Definition (Vector Space)

Let F be a field. A set V with two binary operations: + (addition) and ${\displaystyle \times }$ (scalar multiplication), is called a Vector Space if it has the following properties:

1. ${\displaystyle (V,+)}$ forms an abelian group
2. ${\displaystyle (a+b)v=av+bv}$ for ${\displaystyle a,b\in F}$ and ${\displaystyle v\in V}$
3. ${\displaystyle a(v+u)=av+au}$ for ${\displaystyle a\in F}$ and ${\displaystyle v,u\in V}$
4. ${\displaystyle (ab)v=a(bv)}$
5. ${\displaystyle 1_{F}v=v}$

The scalar multiplication is formally defined by ${\displaystyle F\times V{\xrightarrow {\phi }}V}$, where ${\displaystyle \phi ((f,v))=fv\in V}$.

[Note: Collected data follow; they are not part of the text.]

-- pv_equiv track=rewrite | github.com/MrBrantCode/unitest_baseline | mut_generate/mist_train_cf/cf_90229/solution.py | second_smallest_odd_index
-- ===== SOURCE A (Python) =====
-- def second_smallest_odd_index(lst):
--     smallest_odd = float('inf')
--     second_smallest_odd = float('inf')
--     smallest_odd_index = -1
--     second_smallest_odd_index = -1
--
--     for i, num in enumerate(lst):
--         if num % 2 != 0:  # check if odd
--             if num < smallest_odd:
--                 second_smallest_odd = smallest_odd
--                 second_smallest_odd_index = smallest_odd_index
--                 smallest_odd = num
--                 smallest_odd_index = i
--             elif num < second_smallest_odd:
--                 second_smallest_odd = num
--                 second_smallest_odd_index = i
--
--     if second_smallest_odd_index == -1:
--         return -1
--     else:
--         return second_smallest_odd_index
-- ===== SOURCE B (Python) =====
-- def second_smallest_odd_index(lst):
--     odds = [(num, i) for i, num in enumerate(lst) if num % 2 != 0]
--     odds.sort(key=lambda p: p[0])  # stable: ties keep original index order
--     return odds[1][1] if len(odds) >= 2 else -1
-- ===== Notes on version B (the rewrite author's own statement) =====
-- stated objective: simpler
-- what changed: Replaces the running two-minima scan with its sentinel/shift bookkeeping by a three-line build-filter, stable sort by value, and index into the sorted pairs.
import Mathlib
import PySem

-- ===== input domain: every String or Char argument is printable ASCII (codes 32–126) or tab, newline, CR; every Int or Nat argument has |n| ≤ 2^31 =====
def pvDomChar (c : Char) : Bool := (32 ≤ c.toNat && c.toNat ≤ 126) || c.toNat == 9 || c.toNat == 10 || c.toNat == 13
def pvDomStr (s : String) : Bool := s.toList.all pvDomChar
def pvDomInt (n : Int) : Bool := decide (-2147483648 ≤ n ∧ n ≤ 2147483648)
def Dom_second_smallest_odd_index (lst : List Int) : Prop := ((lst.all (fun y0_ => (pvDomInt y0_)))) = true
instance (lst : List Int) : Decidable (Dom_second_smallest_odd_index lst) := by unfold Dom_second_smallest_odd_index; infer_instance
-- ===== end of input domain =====

-- B replaces A's running two-minima scan by collect-odds / stable-sort-by-value / take second index: simpler, same result.

-- ===== PORT A =====
-- float('inf') sentinel ported as Option Int (none = +inf): 'num < inf' is true for every int.
def pvLtInf (num : Int) (o : Option Int) : Bool :=
  match o with
  | none => true
  | some v => decide (num < v)

def second_smallest_odd_index (lst : List Int) : Int :=
  -- state = (smallest_odd, smallest_odd_index, second_smallest_odd, second_smallest_odd_index)
  let st := (PySem.List.enumerate lst).foldl
    (fun (st : Option Int × Int × Option Int × Int) p =>
      if PySem.Int.mod p.2 2 ≠ 0 then
        if pvLtInf p.2 st.1 then (some p.2, p.1, st.1, st.2.1)
        else if pvLtInf p.2 st.2.2.1 then (st.1, st.2.1, some p.2, p.1)
        else st
      else st)
    (none, -1, none, -1)
  if st.2.2.2 = -1 then -1 else st.2.2.2

-- ===== PORT B =====
def second_smallest_odd_index_alt (lst : List Int) : Int :=
  let odds := ((PySem.List.enumerate lst).filter
      (fun p => PySem.Int.mod p.2 2 ≠ 0)).map (fun p => (p.2, p.1))
  match PySem.List.sorted odds (fun p => p.1) with
  | _ :: (_, i) :: _ => i
  | _ => -1

-- ===== PRECONDITION & SPEC =====
def Spec_second_smallest_odd_index (lst : List Int) (out : Int) : Prop := out = second_smallest_odd_index_alt lst
instance (lst : List Int) (out : Int) : Decidable (Spec_second_smallest_odd_index lst out) := by unfold Spec_second_smallest_odd_index; infer_instance

-- ===== CLAIM (what is proved, stated in full; the proofs are below) =====
def Claim_equal_second_smallest_odd_index : Prop := ∀ (lst : List Int), Dom_second_smallest_odd_index lst → Spec_second_smallest_odd_index lst (second_smallest_odd_index lst)

-- ===== LEMMAS AND PROOFS =====

-- A's loop body on an odd pair (value, index)
def pvAStep (st : Option Int × Int × Option Int × Int) (q : Int × Int) :
    Option Int × Int × Option Int × Int :=
  if pvLtInf q.1 st.1 then (some q.1, q.2, st.1, st.2.1)
  else if pvLtInf q.1 st.2.2.1 then (st.1, st.2.1, some q.1, q.2)
  else st

-- the first two elements of a pair list, in A's state format
def pvTop2 : List (Int × Int) → Option Int × Int × Option Int × Int
  | [] => (none, -1, none, -1)
  | [(v, i)] => (some v, i, none, -1)
  | (v, i) :: (w, j) :: _ => (some v, i, some w, j)

lemma pvStep_insertBy (acc : List (Int × Int)) (q : Int × Int) :
    pvAStep (pvTop2 acc) q =
      pvTop2 (PySem.List.insertBy (fun a b => decide (a.1 < b.1)) q acc) := by
  obtain ⟨v, i⟩ := q
  match acc with
  | [] => simp [pvAStep, pvTop2, PySem.List.insertBy, pvLtInf]
  | [(a, ai)] =>
      by_cases h : v < a
      · simp [pvAStep, pvTop2, PySem.List.insertBy, pvLtInf, h]
      · simp [pvAStep, pvTop2, PySem.List.insertBy, pvLtInf, h]
  | (a, ai) :: (b, bi) :: t =>
      by_cases h1 : v < a
      · simp [pvAStep, pvTop2, PySem.List.insertBy, pvLtInf, h1]
      · by_cases h2 : v < b
        · simp [pvAStep, pvTop2, PySem.List.insertBy, pvLtInf, h1, h2]
        · simp [pvAStep, pvTop2, PySem.List.insertBy, pvLtInf, h1, h2]

lemma pvFold_insertBy (ps : List (Int × Int)) (acc : List (Int × Int)) :
    ps.foldl pvAStep (pvTop2 acc) =
      pvTop2 (ps.foldl (fun a q => PySem.List.insertBy (fun a b => decide (a.1 < b.1)) q a) acc) := by
  induction ps generalizing acc with
  | nil => rfl
  | cons q ps ih => simpa [pvStep_insertBy] using ih (PySem.List.insertBy (fun a b => decide (a.1 < b.1)) q acc)

lemma pvFilter_fold (l : List (Int × Int)) (st : Option Int × Int × Option Int × Int) :
    l.foldl
      (fun st p =>
        if PySem.Int.mod p.2 2 ≠ 0 then
          if pvLtInf p.2 st.1 then (some p.2, p.1, st.1, st.2.1)
          else if pvLtInf p.2 st.2.2.1 then (st.1, st.2.1, some p.2, p.1)
          else st
        else st) st =
    ((l.filter (fun p => PySem.Int.mod p.2 2 ≠ 0)).map (fun p => (p.2, p.1))).foldl pvAStep st := by
  induction l generalizing st with
  | nil => rfl
  | cons p l ih =>
      rw [List.foldl_cons, List.filter_cons]
      by_cases h : PySem.Int.mod p.2 2 ≠ 0
      · rw [if_pos h, if_pos (decide_eq_true h),
          List.map_cons, List.foldl_cons, ih]
        rfl
      · rw [if_neg h, if_neg (show ¬(decide (PySem.Int.mod p.2 2 ≠ 0)) = true from fun hc => h (of_decide_eq_true hc)), ih]

lemma pvFold_nil (ps : List (Int × Int)) :
    ps.foldl pvAStep (none, -1, none, -1) =
      pvTop2 (ps.foldl (fun a q => PySem.List.insertBy (fun a b => decide (a.1 < b.1)) q a) []) :=
  pvFold_insertBy ps []

-- ===== VERDICT (by name: the statement is the Claim_ definition above) =====
theorem second_smallest_odd_index_spec : Claim_equal_second_smallest_odd_index := by
  intro lst _
  unfold Spec_second_smallest_odd_index second_smallest_odd_index second_smallest_odd_index_alt
  simp only [pvFilter_fold, pvFold_nil, PySem.List.sorted_eq_foldl_insertBy]
  generalize (((PySem.List.enumerate lst).filter (fun p => PySem.Int.mod p.2 2 ≠ 0)).map
      (fun p => (p.2, p.1))).foldl
      (fun a q => PySem.List.insertBy (fun a b => decide (a.1 < b.1)) q a) [] = s
  match s with
  | [] => rfl
  | [(v, i)] => rfl
  | (v, i) :: (w, j) :: t =>
      by_cases hj : j = -1 <;> simp [pvTop2, hj]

Elements in F are called scalars, while elements in V are called vectors.

Some Properties of Vector Spaces

1. ${\displaystyle 0_{F}v=0_{V}=a0_{V}}$
2. ${\displaystyle (-1_{F})v=-v}$
3. ${\displaystyle av=0\iff a=0{\text{ or }}v=0}$

Proofs:

1. ${\displaystyle 0_{F}v=(0_{F}+0_{F})v=0_{F}v+0_{F}v\Rightarrow 0_{V}=0_{F}v.Also,a0_{V}=a(0_{V}+0_{V})=a0_{V}+a0_{V}\Rightarrow a0_{V}=0_{V}}$
2. We want to show that ${\displaystyle v+(-1_{F})v=0_{V}}$, but ${\displaystyle v+(-1_{F})v=1_{F}v+(-1_{F})v=(1_{F}+(-1_{F}))v=0_{F}v=0_{V}}$
3. Suppose ${\displaystyle av=0}$ such that ${\displaystyle a\neq 0}$, then ${\displaystyle a^{-1}(av)=a^{-1}0=0\Rightarrow 1_{F}v=v=0}$